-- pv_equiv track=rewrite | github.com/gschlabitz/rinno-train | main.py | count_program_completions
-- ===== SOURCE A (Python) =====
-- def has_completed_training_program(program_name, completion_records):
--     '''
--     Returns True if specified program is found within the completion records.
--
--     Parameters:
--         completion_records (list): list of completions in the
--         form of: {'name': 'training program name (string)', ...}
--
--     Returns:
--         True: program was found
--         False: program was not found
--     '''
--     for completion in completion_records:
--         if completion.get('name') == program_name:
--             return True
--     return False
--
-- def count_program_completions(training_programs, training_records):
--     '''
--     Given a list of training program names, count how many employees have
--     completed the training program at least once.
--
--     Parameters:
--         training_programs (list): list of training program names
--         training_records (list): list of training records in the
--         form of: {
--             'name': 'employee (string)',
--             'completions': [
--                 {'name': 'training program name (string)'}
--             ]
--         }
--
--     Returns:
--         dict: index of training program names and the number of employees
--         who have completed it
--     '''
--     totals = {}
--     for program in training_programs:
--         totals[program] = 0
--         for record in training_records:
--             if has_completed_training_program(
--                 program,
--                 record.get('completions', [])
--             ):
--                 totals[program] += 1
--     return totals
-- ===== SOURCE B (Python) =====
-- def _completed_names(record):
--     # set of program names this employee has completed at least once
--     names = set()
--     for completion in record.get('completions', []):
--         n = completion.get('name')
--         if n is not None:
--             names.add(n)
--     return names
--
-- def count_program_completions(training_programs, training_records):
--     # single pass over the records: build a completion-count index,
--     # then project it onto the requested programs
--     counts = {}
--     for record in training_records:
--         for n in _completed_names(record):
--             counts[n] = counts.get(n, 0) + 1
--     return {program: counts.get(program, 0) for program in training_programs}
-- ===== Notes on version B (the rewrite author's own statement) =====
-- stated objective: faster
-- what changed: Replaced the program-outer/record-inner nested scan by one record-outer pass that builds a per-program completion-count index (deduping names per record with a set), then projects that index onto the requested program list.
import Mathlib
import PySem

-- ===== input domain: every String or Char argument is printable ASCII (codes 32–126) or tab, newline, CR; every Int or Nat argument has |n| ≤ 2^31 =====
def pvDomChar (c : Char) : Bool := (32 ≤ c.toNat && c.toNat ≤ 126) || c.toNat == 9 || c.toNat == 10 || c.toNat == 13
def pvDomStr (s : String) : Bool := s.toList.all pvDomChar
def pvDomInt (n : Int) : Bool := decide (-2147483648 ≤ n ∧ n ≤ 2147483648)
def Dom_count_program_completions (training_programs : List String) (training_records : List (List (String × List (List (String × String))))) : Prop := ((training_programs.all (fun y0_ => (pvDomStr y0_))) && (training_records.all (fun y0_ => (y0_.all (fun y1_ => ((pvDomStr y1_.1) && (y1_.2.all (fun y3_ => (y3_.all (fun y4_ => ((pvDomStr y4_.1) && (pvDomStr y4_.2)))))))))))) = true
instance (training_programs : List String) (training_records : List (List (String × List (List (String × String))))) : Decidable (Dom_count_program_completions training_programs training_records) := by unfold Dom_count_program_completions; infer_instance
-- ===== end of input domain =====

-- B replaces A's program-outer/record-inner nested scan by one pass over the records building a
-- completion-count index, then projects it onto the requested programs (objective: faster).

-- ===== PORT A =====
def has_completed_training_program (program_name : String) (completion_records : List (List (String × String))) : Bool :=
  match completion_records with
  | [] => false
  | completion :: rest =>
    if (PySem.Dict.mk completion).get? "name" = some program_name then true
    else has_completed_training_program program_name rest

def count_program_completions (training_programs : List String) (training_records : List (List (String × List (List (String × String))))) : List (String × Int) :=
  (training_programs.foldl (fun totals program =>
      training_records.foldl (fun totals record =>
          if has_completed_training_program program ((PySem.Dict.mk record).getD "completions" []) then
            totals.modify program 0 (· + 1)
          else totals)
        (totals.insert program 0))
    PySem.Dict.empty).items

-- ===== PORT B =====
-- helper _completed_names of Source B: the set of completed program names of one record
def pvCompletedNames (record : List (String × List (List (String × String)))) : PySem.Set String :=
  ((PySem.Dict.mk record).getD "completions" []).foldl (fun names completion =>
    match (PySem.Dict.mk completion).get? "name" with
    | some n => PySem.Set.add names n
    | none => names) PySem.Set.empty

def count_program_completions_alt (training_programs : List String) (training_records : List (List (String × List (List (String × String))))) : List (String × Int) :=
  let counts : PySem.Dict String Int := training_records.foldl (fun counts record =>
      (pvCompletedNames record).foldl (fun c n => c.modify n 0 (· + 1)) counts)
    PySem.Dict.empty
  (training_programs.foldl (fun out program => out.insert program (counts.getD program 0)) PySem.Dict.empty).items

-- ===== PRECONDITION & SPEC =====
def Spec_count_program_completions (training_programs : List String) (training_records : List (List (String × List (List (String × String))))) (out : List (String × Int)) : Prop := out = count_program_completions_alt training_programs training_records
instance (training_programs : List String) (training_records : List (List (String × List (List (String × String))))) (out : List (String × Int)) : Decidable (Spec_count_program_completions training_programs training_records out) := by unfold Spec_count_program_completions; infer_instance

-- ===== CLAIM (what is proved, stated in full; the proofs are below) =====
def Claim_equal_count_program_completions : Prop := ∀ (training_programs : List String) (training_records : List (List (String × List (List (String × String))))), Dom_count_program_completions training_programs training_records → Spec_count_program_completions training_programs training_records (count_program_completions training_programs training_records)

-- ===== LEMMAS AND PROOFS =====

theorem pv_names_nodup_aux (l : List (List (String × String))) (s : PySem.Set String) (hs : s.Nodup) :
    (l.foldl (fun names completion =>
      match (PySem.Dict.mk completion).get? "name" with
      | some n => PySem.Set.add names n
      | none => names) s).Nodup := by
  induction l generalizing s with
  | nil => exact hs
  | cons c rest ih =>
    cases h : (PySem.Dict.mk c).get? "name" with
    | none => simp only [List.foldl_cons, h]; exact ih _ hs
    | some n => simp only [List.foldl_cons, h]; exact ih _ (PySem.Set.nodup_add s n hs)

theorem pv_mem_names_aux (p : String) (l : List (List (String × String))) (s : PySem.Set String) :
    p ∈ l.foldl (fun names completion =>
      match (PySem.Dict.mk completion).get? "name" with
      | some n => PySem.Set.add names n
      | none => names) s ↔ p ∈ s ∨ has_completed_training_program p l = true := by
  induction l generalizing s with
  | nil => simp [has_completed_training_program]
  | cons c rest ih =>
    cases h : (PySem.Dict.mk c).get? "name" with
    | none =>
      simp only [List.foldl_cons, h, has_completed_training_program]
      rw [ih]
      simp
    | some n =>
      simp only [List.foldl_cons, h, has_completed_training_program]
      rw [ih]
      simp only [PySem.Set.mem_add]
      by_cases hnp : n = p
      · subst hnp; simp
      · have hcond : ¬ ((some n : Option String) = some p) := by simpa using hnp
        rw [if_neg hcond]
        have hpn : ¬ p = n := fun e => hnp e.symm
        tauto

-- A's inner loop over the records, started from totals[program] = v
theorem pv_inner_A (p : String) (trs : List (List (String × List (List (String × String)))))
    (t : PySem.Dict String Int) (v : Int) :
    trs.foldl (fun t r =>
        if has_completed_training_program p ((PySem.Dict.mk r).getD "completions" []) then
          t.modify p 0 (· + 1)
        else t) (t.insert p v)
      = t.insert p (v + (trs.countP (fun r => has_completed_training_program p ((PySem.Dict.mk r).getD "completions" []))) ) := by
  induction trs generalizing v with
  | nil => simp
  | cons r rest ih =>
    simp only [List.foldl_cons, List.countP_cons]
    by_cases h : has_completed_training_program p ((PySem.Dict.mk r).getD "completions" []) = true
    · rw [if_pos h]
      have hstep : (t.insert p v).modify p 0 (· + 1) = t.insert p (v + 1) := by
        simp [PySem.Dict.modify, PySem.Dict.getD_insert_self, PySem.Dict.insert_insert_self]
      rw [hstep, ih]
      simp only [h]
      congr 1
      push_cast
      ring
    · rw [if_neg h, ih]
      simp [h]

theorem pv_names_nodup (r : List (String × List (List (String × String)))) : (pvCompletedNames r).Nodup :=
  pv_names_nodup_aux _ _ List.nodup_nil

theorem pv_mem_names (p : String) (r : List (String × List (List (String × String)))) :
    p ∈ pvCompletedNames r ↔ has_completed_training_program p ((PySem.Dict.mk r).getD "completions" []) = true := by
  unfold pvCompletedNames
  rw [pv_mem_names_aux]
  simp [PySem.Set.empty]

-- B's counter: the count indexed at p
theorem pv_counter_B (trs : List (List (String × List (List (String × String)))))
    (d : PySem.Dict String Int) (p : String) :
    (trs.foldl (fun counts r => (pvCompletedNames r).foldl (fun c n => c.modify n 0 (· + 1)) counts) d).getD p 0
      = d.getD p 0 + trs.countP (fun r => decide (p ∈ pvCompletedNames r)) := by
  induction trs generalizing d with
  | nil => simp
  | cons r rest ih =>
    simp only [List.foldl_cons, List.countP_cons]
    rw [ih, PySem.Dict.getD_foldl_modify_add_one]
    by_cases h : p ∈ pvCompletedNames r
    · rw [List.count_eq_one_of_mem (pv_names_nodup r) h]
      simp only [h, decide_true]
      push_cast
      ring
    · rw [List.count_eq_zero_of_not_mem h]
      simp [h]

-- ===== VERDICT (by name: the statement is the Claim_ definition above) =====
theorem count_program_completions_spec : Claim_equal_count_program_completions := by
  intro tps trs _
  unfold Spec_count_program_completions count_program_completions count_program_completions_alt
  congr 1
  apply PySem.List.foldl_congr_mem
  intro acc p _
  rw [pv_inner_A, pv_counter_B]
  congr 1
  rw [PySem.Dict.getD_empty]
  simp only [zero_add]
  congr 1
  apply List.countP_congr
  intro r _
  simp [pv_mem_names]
————
What is required> For this exercise, please output exactly the lines above starting at the line with "t.modify p 0 (· + 1)" and ending at the line with "unfold pvCompletedNames", ends included.

Task result>
          t.modify p 0 (· + 1)
        else t) (t.insert p v)
      = t.insert p (v + (trs.countP (fun r => has_completed_training_program p ((PySem.Dict.mk r).getD "completions" []))) ) := by
  induction trs generalizing v with
  | nil => simp
  | cons r rest ih =>
    simp only [List.foldl_cons, List.countP_cons]
    by_cases h : has_completed_training_program p ((PySem.Dict.mk r).getD "completions" []) = true
    · rw [if_pos h]
      have hstep : (t.insert p v).modify p 0 (· + 1) = t.insert p (v + 1) := by
        simp [PySem.Dict.modify, PySem.Dict.getD_insert_self, PySem.Dict.insert_insert_self]
      rw [hstep, ih]
      simp only [h]
      congr 1
      push_cast
      ring
    · rw [if_neg h, ih]
      simp [h]

theorem pv_names_nodup (r : List (String × List (List (String × String)))) : (pvCompletedNames r).Nodup :=
  pv_names_nodup_aux _ _ List.nodup_nil

theorem pv_mem_names (p : String) (r : List (String × List (List (String × String)))) :
    p ∈ pvCompletedNames r ↔ has_completed_training_program p ((PySem.Dict.mk r).getD "completions" []) = true := by
  unfold pvCompletedNames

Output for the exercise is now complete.